Est-ce qu’on crée des problèmes sans le faire exprès?
« Ce qui est fascinant, avec la réaction à la bande-annonce du documentaire, c’est que la méthode Andrew Tate dont se servent tous les intervenants, c’est d’utiliser les haters pour se faire de la publicité », m’explique Simon Coutu. De son propre aveu, c’est la première fois qu’un de ses projets fait réagir de la sorte. « Ce sont les commentaires qui ont fait circuler la publication. C’est une arme à deux tranchants. »
Afin de mieux comprendre les tenants et aboutissants de cette réaction épidermique, je me suis tourné vers Sony Carpentier, ancien collègue chez URBANIA, étudiant à la maîtrise en sociologie et chercheur sur les masculinités.
« J’ai peur que le documentaire n’ouvre la mauvaise discussion et ne crée une dynamique d’affrontement », confie Carpentier à propos du contenu de la bande-annonce. « Il ne faut pas essayer de les cristalliser dans leur identité. C’est pas parce que t’es pas un masculiniste que ta masculinité est saine, non plus. La discussion devrait être plus large. »

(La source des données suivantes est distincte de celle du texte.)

-- pv_equiv track=rewrite | github.com/pranavlakshmanan/Eyrc_GG_1240 | Task_5/Task_5A/task_5A.py | sort_priority
-- ===== SOURCE A (Python) =====
-- def sort_priority(events_list):
--     priority_order = [
--         "fire",
--         "destroyed_buildings",
--         "human_aid_rehabilitation",
--         "military_vehicles",
--         "combat",
--         "empty",
--     ]
--     events_dict = {}
--     events_dict2 = {}
--
--     priority_string = ""
--     for i in range(0, len(events_list)):
--         if events_list[i] != "empty":
--             events_dict[chr(65 + i)] = events_list[i]
--             if events_list[i] == "fire":
--                 events_dict2[chr(65 + i)] = "Fire"
--             elif events_list[i] == "destroyed_buildings":
--                 events_dict2[chr(65 + i)] = "Destroyed buildings"
--             elif events_list[i] == "human_aid_rehabilitation":
--                 events_dict2[chr(65 + i)] = "Humanitarian Aid and rehabilitation"
--             elif events_list[i] == "military_vehicles":
--                 events_dict2[chr(65 + i)] = "Military Vehicles"
--             elif events_list[i] == "combat":
--                 events_dict2[chr(65 + i)] = "Combat"
--
--     for i in priority_order:
--         for j in events_dict:
--             if i == events_dict[j]:
--                 priority_string += list(events_dict.keys())[
--                     list(events_dict.values()).index(i)
--                 ]
--                 break
--
--     return events_dict2, priority_string
-- ===== SOURCE B (Python) =====
-- _DISPLAY = {
--     "fire": "Fire",
--     "destroyed_buildings": "Destroyed buildings",
--     "human_aid_rehabilitation": "Humanitarian Aid and rehabilitation",
--     "military_vehicles": "Military Vehicles",
--     "combat": "Combat",
-- }
-- _PRIORITY = [
--     "fire",
--     "destroyed_buildings",
--     "human_aid_rehabilitation",
--     "military_vehicles",
--     "combat",
-- ]
--
--
-- def sort_priority(events_list):
--     pairs = [(i, e) for i, e in enumerate(events_list) if e != "empty"]
--     events_dict2 = {chr(65 + i): _DISPLAY[e] for i, e in pairs if e in _DISPLAY}
--     ranked = sorted((_PRIORITY.index(e), i) for i, e in pairs if e in _DISPLAY)
--     chars = []
--     prev = -1
--     for r, i in ranked:
--         if r != prev:
--             chars.append(chr(65 + i))
--             prev = r
--     return events_dict2, "".join(chars)
-- ===== Notes on version B (the rewrite author's own statement) =====
-- stated objective: faster
-- what changed: Replaced A's incremental dict building plus per-priority rescans of the dict (membership scan and list(keys)/list(values).index passes) by a sort-then-scan: build the non-empty known events as (priority_rank, index) tuples in one comprehension, sort them, and emit one letter per rank group in a single scan over the sorted list.
import Mathlib
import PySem

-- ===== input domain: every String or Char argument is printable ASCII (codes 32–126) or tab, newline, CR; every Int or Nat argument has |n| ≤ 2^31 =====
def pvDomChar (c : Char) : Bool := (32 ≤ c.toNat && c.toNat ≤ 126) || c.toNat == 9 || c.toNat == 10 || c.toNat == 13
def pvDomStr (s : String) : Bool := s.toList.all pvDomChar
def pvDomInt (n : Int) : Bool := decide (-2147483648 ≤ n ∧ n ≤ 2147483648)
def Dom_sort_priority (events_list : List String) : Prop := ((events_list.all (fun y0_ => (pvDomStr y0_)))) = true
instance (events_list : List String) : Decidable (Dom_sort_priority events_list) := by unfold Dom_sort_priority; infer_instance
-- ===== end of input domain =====

-- B replaces A's per-priority rescans of the incrementally built dict (with list(...).index)
-- by a sort-then-scan: rank the non-empty known events as (priority_rank, index) tuples, sort
-- them, and emit one letter per rank group in a single scan (objective: faster; measured).


-- ===== PORT A =====
-- chr(n), hand-ported: exact (the one-char string) for every codepoint a Lean Char can hold;
-- surrogate/overflow codepoints (reachable only for events_list longer than 55231 entries)
-- get an injective placeholder, since Lean strings cannot hold them.
def pyChr (n : Nat) : String :=
  if n.isValidChar then String.singleton (Char.ofNat n) else String.ofList (List.replicate n 'a')

-- the inner 'for j in events_dict: if i == events_dict[j]: … ; break' loop of A
def innerLoopA (d : PySem.Dict String String) (i : String) (ks : List String) : String :=
  match ks with
  | [] => ""
  | j :: rest =>
    if i = d.getD j "" then
      match PySem.List.index? d.values i with
      | some idx => PySem.List.pyGetD d.keys (idx : Int) ""
      | none => ""          -- unreachable: the branch is taken only when i occurs among the values
    else innerLoopA d i rest

def sort_priority (events_list : List String) : (List (String × String)) × String :=
  let priority_order : List String :=
    ["fire", "destroyed_buildings", "human_aid_rehabilitation", "military_vehicles", "combat", "empty"]
  let st := (PySem.List.pyRange 0 (PySem.List.len events_list) 1).foldl
    (fun (st : PySem.Dict String String × PySem.Dict String String) i =>
      if PySem.List.pyGetD events_list i "" ≠ "empty" then
        (st.1.insert (pyChr (65 + i).toNat) (PySem.List.pyGetD events_list i ""),
         if PySem.List.pyGetD events_list i "" = "fire" then
           st.2.insert (pyChr (65 + i).toNat) "Fire"
         else if PySem.List.pyGetD events_list i "" = "destroyed_buildings" then
           st.2.insert (pyChr (65 + i).toNat) "Destroyed buildings"
         else if PySem.List.pyGetD events_list i "" = "human_aid_rehabilitation" then
           st.2.insert (pyChr (65 + i).toNat) "Humanitarian Aid and rehabilitation"
         else if PySem.List.pyGetD events_list i "" = "military_vehicles" then
           st.2.insert (pyChr (65 + i).toNat) "Military Vehicles"
         else if PySem.List.pyGetD events_list i "" = "combat" then
           st.2.insert (pyChr (65 + i).toNat) "Combat"
         else st.2)
      else st)
    (PySem.Dict.empty, PySem.Dict.empty)
  (st.2.items, priority_order.foldl (fun acc i => acc ++ innerLoopA st.1 i st.1.keys) "")

-- ===== PORT B =====
-- the module-level _DISPLAY dict literal of Source B (distinct keys, so the items list is the literal)
def displayB : PySem.Dict String String :=
  ⟨[("fire", "Fire"), ("destroyed_buildings", "Destroyed buildings"),
    ("human_aid_rehabilitation", "Humanitarian Aid and rehabilitation"),
    ("military_vehicles", "Military Vehicles"), ("combat", "Combat")]⟩

-- Source B's _PRIORITY (the five known labels; no "empty" entry in B)
def priorityB : List String :=
  ["fire", "destroyed_buildings", "human_aid_rehabilitation", "military_vehicles", "combat"]

def sort_priority_alt (events_list : List String) : (List (String × String)) × String :=
  -- pairs = [(i, e) for i, e in enumerate(events_list) if e != "empty"]
  let pairs := (PySem.List.enumerate events_list).filter (fun p => p.2 != "empty")
  -- events_dict2 = {chr(65 + i): _DISPLAY[e] for i, e in pairs if e in _DISPLAY}
  -- (the 'e in _DISPLAY' guard makes _DISPLAY[e] total: get? is some there, hence getD)
  let events_dict2 := pairs.foldl
    (fun (d : PySem.Dict String String) p =>
      if displayB.contains p.2 then
        d.insert (pyChr (65 + p.1).toNat) ((displayB.get? p.2).getD "")
      else d)
    PySem.Dict.empty
  -- ranked = sorted((_PRIORITY.index(e), i) for i, e in pairs if e in _DISPLAY)
  -- (tuple sort = sorted2 on (fst, snd); the guard makes _PRIORITY.index(e) total, hence getD)
  let ranked := PySem.List.sorted2
    ((pairs.filter (fun p => displayB.contains p.2)).map
      (fun p => ((((PySem.List.index? priorityB p.2).getD 0 : Nat) : Int), p.1)))
    Prod.fst Prod.snd false
  -- chars = []; prev = -1; for r, i in ranked: if r != prev: chars.append(chr(65+i)); prev = r
  let fin := ranked.foldl
    (fun (st : List String × Int) q =>
      if q.1 ≠ st.2 then (st.1 ++ [pyChr (65 + q.2).toNat], q.1) else st)
    (([] : List String), (-1 : Int))
  (events_dict2.items, PySem.Str.join "" fin.1)

-- ===== PRECONDITION & SPEC =====
def Spec_sort_priority (events_list : List String) (out : (List (String × String)) × String) : Prop := out = sort_priority_alt events_list
instance (events_list : List String) (out : (List (String × String)) × String) : Decidable (Spec_sort_priority events_list out) := by unfold Spec_sort_priority; infer_instance

-- ===== CLAIM (what is proved, stated in full; the proofs are below) =====
def Claim_equal_sort_priority : Prop := ∀ (events_list : List String), Dom_sort_priority events_list → Spec_sort_priority events_list (sort_priority events_list)

-- ===== LEMMAS AND PROOFS =====

-- ---------- basic helpers ----------
def pkey (p : Int × String) : String := pyChr (65 + p.1).toNat

lemma pyChr_inj {m n : Nat} (h : pyChr m = pyChr n) : m = n := by
  have h' := congrArg String.toList h
  unfold pyChr at h'
  have hbig : ∀ k : Nat, ¬ k.isValidChar → 55296 ≤ k := by
    intro k hk; by_contra hlt; exact hk (Or.inl (by omega))
  by_cases hm : m.isValidChar <;> by_cases hn : n.isValidChar <;>
    simp [hm, hn, String.toList_singleton] at h'
  · have := congrArg Char.toNat h'
    rwa [Char.toNat_ofNat, Char.toNat_ofNat, if_pos hm, if_pos hn] at this
  · have := congrArg List.length h'
    simp at this
    have := hbig n hn; omega
  · have := congrArg List.length h'
    simp at this
    have := hbig m hm; omega
  · exact h'

-- all indices in enumerate are ≥ the start
lemma enum_ge (xs : List String) : ∀ (n : Int), ∀ p ∈ PySem.List.enumerate xs n, n ≤ p.1 := by
  induction xs with
  | nil => intro n p hp; simp [PySem.List.enumerate] at hp
  | cons x t ih =>
    intro n p hp
    rw [PySem.List.enumerate_cons] at hp
    rcases List.mem_cons.mp hp with rfl | hp
    · simp
    · have := ih (n + 1) p hp; omega

lemma enum_pairwise (xs : List String) (n : Int) :
    (PySem.List.enumerate xs n).Pairwise (fun p q => p.1 < q.1) := by
  induction xs generalizing n with
  | nil => simp [PySem.List.enumerate]
  | cons x t ih =>
    rw [PySem.List.enumerate_cons]
    exact List.pairwise_cons.mpr ⟨fun q hq => by have := enum_ge t (n+1) q hq; omega, ih (n+1)⟩

-- folding fresh-key inserts appends the items in order
lemma foldl_insert_fresh {α : Type} (key val : α → String) (ps : List α) (d : PySem.Dict String String)
    (hnd : (ps.map key).Nodup) (hfresh : ∀ p ∈ ps, key p ∉ d.keys) :
    ps.foldl (fun d p => d.insert (key p) (val p)) d
      = ⟨d.items ++ ps.map (fun p => (key p, val p))⟩ := by
  induction ps generalizing d with
  | nil => simp
  | cons p t ih =>
    have hcont : d.contains (key p) = false := by
      rw [← Bool.not_eq_true, PySem.Dict.contains_iff_mem_keys]
      exact hfresh p (by simp)
    have hins : d.insert (key p) (val p) = ⟨d.items ++ [(key p, val p)]⟩ := by
      simp [PySem.Dict.insert, hcont]
    simp only [List.foldl_cons, hins]
    rw [ih _ (by simp at hnd; exact hnd.2)]
    · simp
    · intro q hq
      show key q ∉ (d.items ++ [(key p, val p)]).map Prod.fst
      rw [List.map_append]
      simp only [List.mem_append, List.map_cons, List.map_nil]
      rintro (h | h)
      · exact hfresh q (by simp [hq]) h
      · simp at h
        simp at hnd
        exact hnd.1 q hq h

Le chercheur précise qu’à la base, le masculinisme est né d’un refus de s’adapter aux changements sociaux. Qu’on a socialisé les jeunes garçons à se conformer aux codes d’une masculinité bien précise et qu’on leur a promis des gains, l’atteinte d’un certain statut en échange de cette conformité, des promesses rendues caduques par notre époque caractérisée par les nombreux avancements faits par des communautés marginalisées.
« Ils doivent trouver ça très frustrant, que Timothée Chalamet soit considéré comme l’une des personnes les plus sexy au monde », lance Sony Carpentier.
Il ajoute que s’il est important de tenir les mâles alpha responsables de leurs propos, il ne faut toutefois pas démoniser ce courant. « Il faut éviter les extrêmes faciles de masculinité toxique et masculinité saine. La question est plus complexe. Il existe plusieurs façons d’être un homme sans reproduire la domination ou les comportements malsains. »
Alphas sera diffusé lundi soir prochain sur les ondes de Télé-Québec. À vous de vous faire votre propre opinion grâce à un éventail de points de vue allant bien au-delà du discours de vente des mâles alpha.
« J’ai pas la prétention d’avoir la vérité là-dessus. Mon approche était empathique. J’ai essayé de comprendre sans juger, mais en soulignant les contradictions », conclut Simon Coutu.